• [What the task asks] Verbatim, and with nothing else, reproduce the data below from its first line through the line containing "-- stated objective: simpler".

[Collected data entries]

-- pv_equiv track=rewrite | github.com/alicjastendera/python_codewars | ThePoetAndThePendulum.py | pendulum
-- ===== SOURCE A (Python) =====
-- def pendulum(values):
--     lst = [None] * len(values)
--     values = sorted(values)
--
--     if len(values) % 2 == 1:
--         position =  int(len(values)/2) # start position
--     else:
--         position =  int(len(values)/2) -1
--
--     step = 1
--     v = 1
--
--     for i in values:
--         lst[position] = i
--         position = position + step
--         v = v * -1
--         step = v * (abs(step) + 1)
--
--     return lst
-- ===== SOURCE B (Python) =====
-- def pendulum(values):
--     # Partition the sorted values by parity of their sorted position:
--     # even positions fan out leftward (so the left half is reversed at the end),
--     # odd positions fan out rightward in order.
--     left = []
--     right = []
--     for k, x in enumerate(sorted(values)):
--         if k % 2 == 0:
--             left.append(x)
--         else:
--             right.append(x)
--     return left[::-1] + right
-- ===== Notes on version B (the rewrite author's own statement) =====
-- stated objective: simpler
-- what changed: Replaces the preallocated list filled by a single position walker with step/sign arithmetic (position, step, v) by a parity partition of the sorted list into a left stack (evens, prepended) and a right list (odds, appended), concatenated at the end.
import Mathlib
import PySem

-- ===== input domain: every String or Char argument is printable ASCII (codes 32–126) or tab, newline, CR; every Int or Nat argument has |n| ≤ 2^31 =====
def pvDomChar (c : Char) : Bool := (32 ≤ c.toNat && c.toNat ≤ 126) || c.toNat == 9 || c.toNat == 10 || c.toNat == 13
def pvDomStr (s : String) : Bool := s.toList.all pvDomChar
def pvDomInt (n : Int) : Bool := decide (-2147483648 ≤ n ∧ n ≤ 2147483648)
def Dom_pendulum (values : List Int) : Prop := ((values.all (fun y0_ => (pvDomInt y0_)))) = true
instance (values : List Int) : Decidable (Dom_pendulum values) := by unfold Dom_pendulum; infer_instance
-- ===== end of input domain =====

-- B replaces A's position/step/sign walking pass by a parity partition of the sorted list (simpler decomposition, same cost).

-- ===== PORT A =====
-- the for-loop of A: state (lst, position, step, v); Python's lst[position] = i is pySetD
-- (every write is in range on every reachable state, so no IndexError occurs)
def pendLoop : List Int → List Int → Int → Int → Int → List Int
  | [], lst, _, _, _ => lst
  | i :: rest, lst, position, step, v =>
      let lst' := PySem.List.pySetD lst position i
      let position' := position + step
      let v' := v * (-1)
      let step' := v' * (abs step + 1)
      pendLoop rest lst' position' step' v'

def pendulum (values : List Int) : List Int :=
  -- Python builds lst = [None] * len(values); every slot is overwritten before the
  -- return on every input, so the placeholder (here 0) is never observed.
  let lst := List.replicate values.length (0 : Int)
  let values := PySem.List.sorted values (fun x => x) false
  let position : Int :=
    if (values.length : Int) % 2 = 1 then (values.length : Int) / 2
    else (values.length : Int) / 2 - 1
  pendLoop values lst position 1 1

-- ===== PORT B =====
-- left[::-1] is ported as List.reverse (PySem.List.slice?_none_none_neg_one)
def pendulum_alt (values : List Int) : List Int :=
  let p := (PySem.List.enumerate (PySem.List.sorted values (fun x => x) false) 0).foldl
      (fun (lr : List Int × List Int) kx =>
        if kx.1 % 2 = 0 then (lr.1 ++ [kx.2], lr.2) else (lr.1, lr.2 ++ [kx.2]))
      ([], [])
  p.1.reverse ++ p.2

-- ===== PRECONDITION & SPEC =====
def Spec_pendulum (values : List Int) (out : List Int) : Prop := out = pendulum_alt values
instance (values : List Int) (out : List Int) : Decidable (Spec_pendulum values out) := by unfold Spec_pendulum; infer_instance

-- ===== CLAIM (what is proved, stated in full; the proofs are below) =====
def Claim_equal_pendulum : Prop := ∀ (values : List Int), Dom_pendulum values → Spec_pendulum values (pendulum values)

-- ===== LEMMAS AND PROOFS =====

-- elements at even indices
def ev : List Int → List Int
  | [] => []
  | [x] => [x]
  | x :: _ :: rest => x :: ev rest

-- elements at odd indices
def od (xs : List Int) : List Int := ev xs.tail

theorem ev_cons (y : Int) (r : List Int) : ev (y :: r) = y :: od r := by
  cases r with
  | nil => rfl
  | cons z r' => rfl

theorem od_cons (y : Int) (r : List Int) : od (y :: r) = ev r := rfl

theorem length_ev : ∀ (xs : List Int), (ev xs).length = (xs.length + 1) / 2
  | [] => rfl
  | [_] => by simp [ev]
  | _ :: _ :: rest => by
      simp [ev, length_ev rest]; omega

theorem set_replicate_last (e : Nat) (d x : Int) :
    (List.replicate (e + 1) d).set e x = List.replicate e d ++ [x] := by
  induction e with
  | zero => rfl
  | succ n ih =>
      rw [List.replicate_succ (n := n + 1), List.set_cons_succ, ih, List.replicate_succ]
      rfl

-- A's loop, characterized: starting centred with e = ⌈n/2⌉ empty slots left (incl. centre),
-- already-written M between the pointers, o = ⌊n/2⌋ empty slots right, it produces
-- reverse (ev xs) ++ M ++ od xs.
theorem pendLoop_W : ∀ (xs M : List Int) (d : Int),
    pendLoop xs
      (List.replicate ((xs.length + 1) / 2) d ++ M ++ List.replicate (xs.length / 2) d)
      ((((xs.length + 1) / 2 : Nat) : Int) - 1) ((M.length : Int) + 1) 1
    = (ev xs).reverse ++ M ++ od xs
  | [], M, d => by simp [pendLoop, ev, od]
  | [x], M, d => by
      simp only [List.length_singleton]
      norm_num [pendLoop, ev, od]
      rw [show (0 : Int) = ((0 : Nat) : Int) from rfl, PySem.List.pySetD_natCast]
      simp
  | x :: y :: rest, M, d => by
      have IH := pendLoop_W rest ([x] ++ M ++ [y]) d
      set n := rest.length with hn
      set e := (n + 1) / 2 with he
      set o := n / 2 with ho
      have hE : (x :: y :: rest).length = n + 2 := by simp [hn]
      rw [hE]
      have h1 : (n + 2 + 1) / 2 = e + 1 := by omega
      have h2 : (n + 2) / 2 = o + 1 := by omega
      rw [h1, h2]
      simp only [pendLoop]
      -- first write: position (e+1)-1 = e, last cell of the left replicate block
      have hp1 : ((((e + 1 : Nat)) : Int) - 1) = ((e : Nat) : Int) := by push_cast; ring
      rw [hp1, PySem.List.pySetD_natCast]
      have hw1 : (List.replicate (e + 1) d ++ M ++ List.replicate (o + 1) d).set e x
          = (List.replicate e d ++ [x]) ++ M ++ List.replicate (o + 1) d := by
        rw [List.append_assoc, List.set_append_left _ _ (by simp), set_replicate_last]
        simp [List.append_assoc]
      rw [hw1]
      -- second write: position e + (M.length + 1), first cell of the right replicate block
      have hp2 : ((e : Nat) : Int) + ((M.length : Int) + 1) = (((e + 1 + M.length : Nat)) : Int) := by
        push_cast; ring
      rw [hp2, PySem.List.pySetD_natCast]
      have hlen : ((List.replicate e d ++ [x]) ++ M).length = e + 1 + M.length := by simp; omega
      have hw2 : ((List.replicate e d ++ [x]) ++ M ++ List.replicate (o + 1) d).set (e + 1 + M.length) y
          = (List.replicate e d ++ [x]) ++ M ++ ([y] ++ List.replicate o d) := by
        rw [← List.append_assoc, List.set_append_right _ _ (by simp; omega), hlen,
          Nat.sub_self]
        simp [List.replicate_succ]
      rw [hw2]
      -- remaining state equals the IH instance with M' = [x] ++ M ++ [y]
      have habs1 : |(M.length : Int) + 1| = (M.length : Int) + 1 := abs_of_nonneg (by positivity)
      have habs2 : |(1 * -1) * ((M.length : Int) + 1 + 1)| = (M.length : Int) + 2 := by
        rw [abs_of_nonpos (by omega)]; ring
      rw [habs1]
      rw [habs2]
      have h3 : (((e + 1 + M.length : Nat)) : Int) + 1 * -1 * ((M.length : Int) + 1 + 1)
          = ((e : Nat) : Int) - 1 := by push_cast; ring
      have h4 : (1 : Int) * -1 * -1 * ((M.length : Int) + 2 + 1)
          = (([x] ++ M ++ [y]).length : Int) + 1 := by simp; ring
      have h5 : (1 : Int) * -1 * -1 = 1 := by ring
      rw [h3, h4, h5]
      have h6 : (List.replicate e d ++ [x]) ++ M ++ ([y] ++ List.replicate o d)
          = List.replicate e d ++ ([x] ++ M ++ [y]) ++ List.replicate o d := by
        simp [List.append_assoc]
      rw [h6, IH]
      simp [ev, ev_cons, od]

-- B's fold, characterized.
theorem foldB (xs : List Int) : ∀ (k : Int) (L R : List Int),
    (PySem.List.enumerate xs k).foldl
      (fun (lr : List Int × List Int) kx =>
        if kx.1 % 2 = 0 then (lr.1 ++ [kx.2], lr.2) else (lr.1, lr.2 ++ [kx.2]))
      (L, R)
    = if k % 2 = 0 then (L ++ ev xs, R ++ od xs)
      else (L ++ od xs, R ++ ev xs) := by
  induction xs with
  | nil => intro k L R; simp [PySem.List.enumerate_nil, ev, od]
  | cons x rest ih =>
      intro k L R
      rw [PySem.List.enumerate_cons]
      by_cases hk : k % 2 = 0
      · have d2 : ¬ (2 : Int) ∣ (k + 1) := by omega
        simp only [List.foldl_cons, ih (k + 1)]
        simp [ev_cons, od_cons, hk, d2]
      · have d2 : (2 : Int) ∣ (k + 1) := by omega
        simp only [List.foldl_cons, ih (k + 1)]
        simp [ev_cons, od_cons, hk, d2]

theorem pendulum_eq (values : List Int) :
    pendulum values = (ev (PySem.List.sorted values (fun x => x) false)).reverse
      ++ od (PySem.List.sorted values (fun x => x) false) := by
  have hW := pendLoop_W (PySem.List.sorted values (fun x => x) false) [] 0
  unfold pendulum
  dsimp only
  set s := PySem.List.sorted values (fun x => x) false with hs
  rw [show values.length = s.length from (PySem.List.length_sorted values (fun x => x) false).symm]
  rw [show (if (s.length : Int) % 2 = 1 then (s.length : Int) / 2 else (s.length : Int) / 2 - 1)
      = ((((s.length + 1) / 2 : Nat)) : Int) - 1 from by split_ifs <;> omega]
  rw [show List.replicate s.length (0 : Int)
      = List.replicate ((s.length + 1) / 2) (0 : Int) ++ [] ++ List.replicate (s.length / 2) (0 : Int)
      from by rw [List.append_nil, ← List.replicate_add]; congr 1; omega]
  simpa using hW

theorem pendulum_alt_eq (values : List Int) :
    pendulum_alt values = (ev (PySem.List.sorted values (fun x => x) false)).reverse
      ++ od (PySem.List.sorted values (fun x => x) false) := by
  unfold pendulum_alt
  rw [foldB (PySem.List.sorted values (fun x => x) false) 0 [] []]
  simp

-- ===== VERDICT (by name: the statement is the Claim_ definition above) =====
theorem pendulum_spec : Claim_equal_pendulum := by
  intro values _
  unfold Spec_pendulum
  rw [pendulum_eq, pendulum_alt_eq]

• [Reply]
-- pv_equiv track=rewrite | github.com/alicjastendera/python_codewars | ThePoetAndThePendulum.py | pendulum
-- ===== SOURCE A (Python) =====
-- def pendulum(values):
--     lst = [None] * len(values)
--     values = sorted(values)
--
--     if len(values) % 2 == 1:
--         position =  int(len(values)/2) # start position
--     else:
--         position =  int(len(values)/2) -1
--
--     step = 1
--     v = 1
--
--     for i in values:
--         lst[position] = i
--         position = position + step
--         v = v * -1
--         step = v * (abs(step) + 1)
--
--     return lst
-- ===== SOURCE B (Python) =====
-- def pendulum(values):
--     # Partition the sorted values by parity of their sorted position:
--     # even positions fan out leftward (so the left half is reversed at the end),
--     # odd positions fan out rightward in order.
--     left = []
--     right = []
--     for k, x in enumerate(sorted(values)):
--         if k % 2 == 0:
--             left.append(x)
--         else:
--             right.append(x)
--     return left[::-1] + right
-- ===== Notes on version B (the rewrite author's own statement) =====
-- stated objective: simpler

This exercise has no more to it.